To test the hypothesis that increased surface roughness leads to enhanced thermoelectric performance in thin-film organic thermoelectrics, we prepared smooth and nanorough thin films of PEDOT:Tos on poly(ethylene terephthalate) (PET) sheets. We selected PEDOT:Tos as the model case of thin-film organic thermoelectrics because PEDOT:Tos thin films exhibit the highest thermoelectric efficiency among other thin films of organic conductive polymers (e.g., polyaniline, polypyrrole, poly(2,5-dimethoxyphenylenevinylene), poly(2,5-diethoxyphenylenevinylene)-poly(phenylenevinylene) etc.).^22–25 We used PET sheets as the solid substrate of the thin films because PET sheets are lightweight, flexible, inexpensive, compatible with clothing/textiles, and exhibit low thermal conductivity (equal to 0.15 W m⁻¹ K⁻¹).²⁶ We fabricated the nanorough PEDOT:Tos films using a new soft templating method that we describe herein. For comparison reasons, we also prepared PEDOT:Tos films with similar composition to that of nanorough films but with a smooth surface. We measured the electrical conductivity, Seebeck coefficient, and cross-plane thermal conductivity of both the smooth and nanorough films and we calculated the power factor, P, and an estimate of the figure of merit, ZT, of the films. We also measured the actual power produced from strips of the nanorough thermoelectric films at several temperature gradients and tested their durability by performing bending, creasing, adhesion, and washing tests. To further explore how much power a PEDOT-based thermoelectric device can produce under realistic conditions, we developed a proof-of-concept complete thermoelectric device that was composed of strips of nanorough PEDOT:Tos and strips of bismuth films. We measured the potential difference and actual power produced by the device when various temperature differences were applied on the opposite sides of the device.

Experimental design

New soft-templating method for fabricating nanorough thin films of PEDOT:Tos

PEDOT-based thin-film thermoelectrics are typically fabricated by spin-coating the PEDOT or the monomer mixture onto a substrate^7,27 or by using vapor phase polymerization.⁵ In both cases, the surface of the thin films is relatively smooth. The soft-templating method we developed at first prepares a thin film of PEDOT:Tos (on a PET sheet) that has polystyrene nanobeads embedded. Then the polystyrene nanobeads are dissolved and leave behind nanovoids that make the surface of the PEDOT:Tos films rough. Even though we tested the performance of the soft template method towards the fabrication of only nanorough PEDOT:Tos films, we believe that this technique can be also used for the preparation of nanorough films of other organic conducting polymers prepared using in situ polymerization of a monomer solution or vapor phase polymerization.

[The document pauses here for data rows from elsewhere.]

-- pv_equiv track=rewrite | github.com/Momo43-ui/ApplicationTrack | backend/chatbot_service.py | _analyze_candidatures
-- ===== SOURCE A (Python) =====
-- from typing import Dict, List, Optional
--
-- def _analyze_candidatures(candidatures: List[Dict]) -> Dict:
--     """Analyse rapide des candidatures pour les stats"""
--     stats = {
--         'total': len(candidatures),
--         'en_attente': 0,
--         'entretiens': 0,
--         'refuses': 0,
--         'acceptees': 0
--     }
--
--     for c in candidatures:
--         etat = c.get('etat', '')
--         if etat in ['en_attente', 'candidature_envoyee']:
--             stats['en_attente'] += 1
--         elif etat == 'entretien_passe':
--             stats['entretiens'] += 1
--         elif etat == 'refuse':
--             stats['refuses'] += 1
--         elif etat == 'accepte':
--             stats['acceptees'] += 1
--
--     return stats
-- ===== SOURCE B (Python) =====
-- from typing import Dict, List, Optional
--
-- def _analyze_candidatures(candidatures: List[Dict]) -> Dict:
--     """Analyse rapide des candidatures pour les stats"""
--     etats = [c.get('etat', '') for c in candidatures]
--     return {
--         'total': len(etats),
--         'en_attente': etats.count('en_attente') + etats.count('candidature_envoyee'),
--         'entretiens': etats.count('entretien_passe'),
--         'refuses': etats.count('refuse'),
--         'acceptees': etats.count('accepte'),
--     }
-- ===== Notes on version B (the rewrite author's own statement) =====
-- stated objective: simpler
-- what changed: Replaces A's single accumulator loop with if/elif branching over four mutable counters by a projection of the states followed by independent list.count passes, one per statistic; no loop state or branching remains.
import Mathlib
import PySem

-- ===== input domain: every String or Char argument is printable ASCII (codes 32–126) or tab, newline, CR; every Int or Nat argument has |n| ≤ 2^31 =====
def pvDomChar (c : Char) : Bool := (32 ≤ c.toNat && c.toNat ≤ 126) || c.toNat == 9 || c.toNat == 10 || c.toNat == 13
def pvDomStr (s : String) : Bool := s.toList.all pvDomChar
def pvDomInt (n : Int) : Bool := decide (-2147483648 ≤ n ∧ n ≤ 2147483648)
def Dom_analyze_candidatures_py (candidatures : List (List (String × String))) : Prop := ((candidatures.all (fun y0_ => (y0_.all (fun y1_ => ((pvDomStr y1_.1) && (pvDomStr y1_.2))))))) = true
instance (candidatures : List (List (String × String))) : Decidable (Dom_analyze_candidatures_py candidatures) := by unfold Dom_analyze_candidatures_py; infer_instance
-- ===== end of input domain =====

-- B replaces A's branching accumulator loop by a projection of the states plus one
-- independent list.count pass per statistic (simpler; same cost). Equivalence on all inputs.

-- ===== PORT A =====
def analyze_candidatures_py (candidatures : List (List (String × String))) : List (String × Int) :=
  let stats : PySem.Dict String Int :=
    PySem.Dict.mk [("total", PySem.List.len candidatures), ("en_attente", 0),
                   ("entretiens", 0), ("refuses", 0), ("acceptees", 0)]
  let stats := candidatures.foldl (fun st c =>
    let etat := (c.lookup "etat").getD ""
    if etat == "en_attente" || etat == "candidature_envoyee" then st.modify "en_attente" 0 (· + 1)
    else if etat == "entretien_passe" then st.modify "entretiens" 0 (· + 1)
    else if etat == "refuse" then st.modify "refuses" 0 (· + 1)
    else if etat == "accepte" then st.modify "acceptees" 0 (· + 1)
    else st) stats
  stats.items

-- ===== PORT B =====
def analyze_candidatures_py_alt (candidatures : List (List (String × String))) : List (String × Int) :=
  let etats := candidatures.map (fun c => (c.lookup "etat").getD "")
  [("total", PySem.List.len etats),
   ("en_attente", PySem.List.count etats "en_attente" + PySem.List.count etats "candidature_envoyee"),
   ("entretiens", PySem.List.count etats "entretien_passe"),
   ("refuses", PySem.List.count etats "refuse"),
   ("acceptees", PySem.List.count etats "accepte")]

-- ===== PRECONDITION & SPEC =====
def Spec_analyze_candidatures_py (candidatures : List (List (String × String))) (out : List (String × Int)) : Prop := out = analyze_candidatures_py_alt candidatures
instance (candidatures : List (List (String × String))) (out : List (String × Int)) : Decidable (Spec_analyze_candidatures_py candidatures out) := by unfold Spec_analyze_candidatures_py; infer_instance

-- ===== CLAIM (what is proved, stated in full; the proofs are below) =====
def Claim_equal_analyze_candidatures_py : Prop := ∀ (candidatures : List (List (String × String))), Dom_analyze_candidatures_py candidatures → Spec_analyze_candidatures_py candidatures (analyze_candidatures_py candidatures)

-- ===== LEMMAS AND PROOFS =====

-- the state value both programs read: c.get('etat', '')
def pvEtat (c : List (String × String)) : String := (c.lookup "etat").getD ""

theorem pvStepA (s : String) (t a e r ac : Int) :
    (if s == "en_attente" || s == "candidature_envoyee" then
        (PySem.Dict.mk [("total", t), ("en_attente", a), ("entretiens", e), ("refuses", r), ("acceptees", ac)]).modify "en_attente" 0 (· + 1)
      else if s == "entretien_passe" then
        (PySem.Dict.mk [("total", t), ("en_attente", a), ("entretiens", e), ("refuses", r), ("acceptees", ac)]).modify "entretiens" 0 (· + 1)
      else if s == "refuse" then
        (PySem.Dict.mk [("total", t), ("en_attente", a), ("entretiens", e), ("refuses", r), ("acceptees", ac)]).modify "refuses" 0 (· + 1)
      else if s == "accepte" then
        (PySem.Dict.mk [("total", t), ("en_attente", a), ("entretiens", e), ("refuses", r), ("acceptees", ac)]).modify "acceptees" 0 (· + 1)
      else PySem.Dict.mk [("total", t), ("en_attente", a), ("entretiens", e), ("refuses", r), ("acceptees", ac)])
    = PySem.Dict.mk [("total", t),
        ("en_attente", a + if s == "en_attente" || s == "candidature_envoyee" then 1 else 0),
        ("entretiens", e + if s == "entretien_passe" then 1 else 0),
        ("refuses", r + if s == "refuse" then 1 else 0),
        ("acceptees", ac + if s == "accepte" then 1 else 0)] := by
  by_cases h1 : s = "en_attente"
  · subst h1; simp [PySem.Dict.modify, PySem.Dict.contains, PySem.Dict.getD, PySem.Dict.get?, PySem.Dict.insert]
  by_cases h1' : s = "candidature_envoyee"
  · subst h1'; simp [PySem.Dict.modify, PySem.Dict.contains, PySem.Dict.getD, PySem.Dict.get?, PySem.Dict.insert]
  by_cases h2 : s = "entretien_passe"
  · subst h2; simp [PySem.Dict.modify, PySem.Dict.contains, PySem.Dict.getD, PySem.Dict.get?, PySem.Dict.insert]
  by_cases h3 : s = "refuse"
  · subst h3; simp [PySem.Dict.modify, PySem.Dict.contains, PySem.Dict.getD, PySem.Dict.get?, PySem.Dict.insert]
  by_cases h4 : s = "accepte"
  · subst h4; simp [PySem.Dict.modify, PySem.Dict.contains, PySem.Dict.getD, PySem.Dict.get?, PySem.Dict.insert]
  · simp [h1, h1', h2, h3, h4]

theorem pvLoopA (cs : List (List (String × String))) (t a e r ac : Int) :
    cs.foldl (fun st c =>
      let etat := (c.lookup "etat").getD ""
      if etat == "en_attente" || etat == "candidature_envoyee" then st.modify "en_attente" 0 (· + 1)
      else if etat == "entretien_passe" then st.modify "entretiens" 0 (· + 1)
      else if etat == "refuse" then st.modify "refuses" 0 (· + 1)
      else if etat == "accepte" then st.modify "acceptees" 0 (· + 1)
      else st)
      (PySem.Dict.mk [("total", t), ("en_attente", a), ("entretiens", e), ("refuses", r), ("acceptees", ac)])
    = PySem.Dict.mk [("total", t),
        ("en_attente", a + ((cs.map pvEtat).countP (fun s => s == "en_attente" || s == "candidature_envoyee") : Int)),
        ("entretiens", e + ((cs.map pvEtat).count "entretien_passe" : Int)),
        ("refuses", r + ((cs.map pvEtat).count "refuse" : Int)),
        ("acceptees", ac + ((cs.map pvEtat).count "accepte" : Int))] := by
  induction cs generalizing t a e r ac with
  | nil => simp
  | cons c cs ih =>
    simp only [List.foldl_cons, List.map_cons, List.countP_cons, List.count_cons]
    rw [pvStepA ((c.lookup "etat").getD "") t a e r ac, ih]
    simp only [pvEtat]
    push_cast
    ring_nf

-- the disjunctive countP of A's first branch splits into B's two counts
theorem pvCountPSplit (l : List String) :
    l.countP (fun s => s == "en_attente" || s == "candidature_envoyee")
      = l.count "en_attente" + l.count "candidature_envoyee" := by
  induction l with
  | nil => simp
  | cons x xs ih =>
    by_cases h1 : x = "en_attente" <;> by_cases h2 : x = "candidature_envoyee" <;>
      simp_all <;> omega

-- ===== VERDICT (by name: the statement is the Claim_ definition above) =====
theorem analyze_candidatures_py_spec : Claim_equal_analyze_candidatures_py := by
  intro cs _
  unfold Spec_analyze_candidatures_py
  simp only [analyze_candidatures_py, analyze_candidatures_py_alt]
  rw [pvLoopA, pvCountPSplit]
  have hmap : List.map pvEtat cs = List.map (fun c => (List.lookup "etat" c).getD "") cs := rfl
  simp [PySem.List.count_eq, PySem.List.len, hmap]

In brief, the main steps of the soft-templating method were the following (Fig. 1): (A) a PET sheet was first plasma treated to introduce hydroxyl and carboxyl groups on the surface of the sheet. (B) The plasma treated PET sheet was treated with poly(diallyldimethylammonium chloride) (PDAC) to allow the immobilization of PDAC layers on top of PET and the formation of PDAC/PET composite. (C) Carboxylated polystyrene nanobeads were drop-casted on the PDAC/PET composite film and were stuck on the surface of the film due to electrostatic interactions between the negatively charged nanospheres and the positively charged PDAC present on the film; nanospheres had a mean diameter around 200 nm because preliminary experiments have shown that larger nanospheres flied off the substrate during a subsequent spin coating step, while smaller spheres could not be dissolved at a later step because they were totally embedded within the films. (D) A mixture of EDOT, catalyst (i.e., iron(III) tris-p-toluenesulfonate), and pyridine was spin-coated on the nanobeads/PDAC/PET substrate and the films were placed in an oven to allow the in situ polymerization of the mixture and the formation of a thin film of PEDOT:Tos (that has nanobeads embedded). (E) The film was washed with chloroform to dissolve the embedded nanospheres²⁸ and result in a nanorough PEDOT:Tos thin film on the PDAC/PET substrate. The detailed experimental protocol is depicted in Fig. S1 and described in the ESI.†

Fig. 1 Schematic representation of the preparation of nanorough PEDOT:Tos/PDAC films on a PET sheet.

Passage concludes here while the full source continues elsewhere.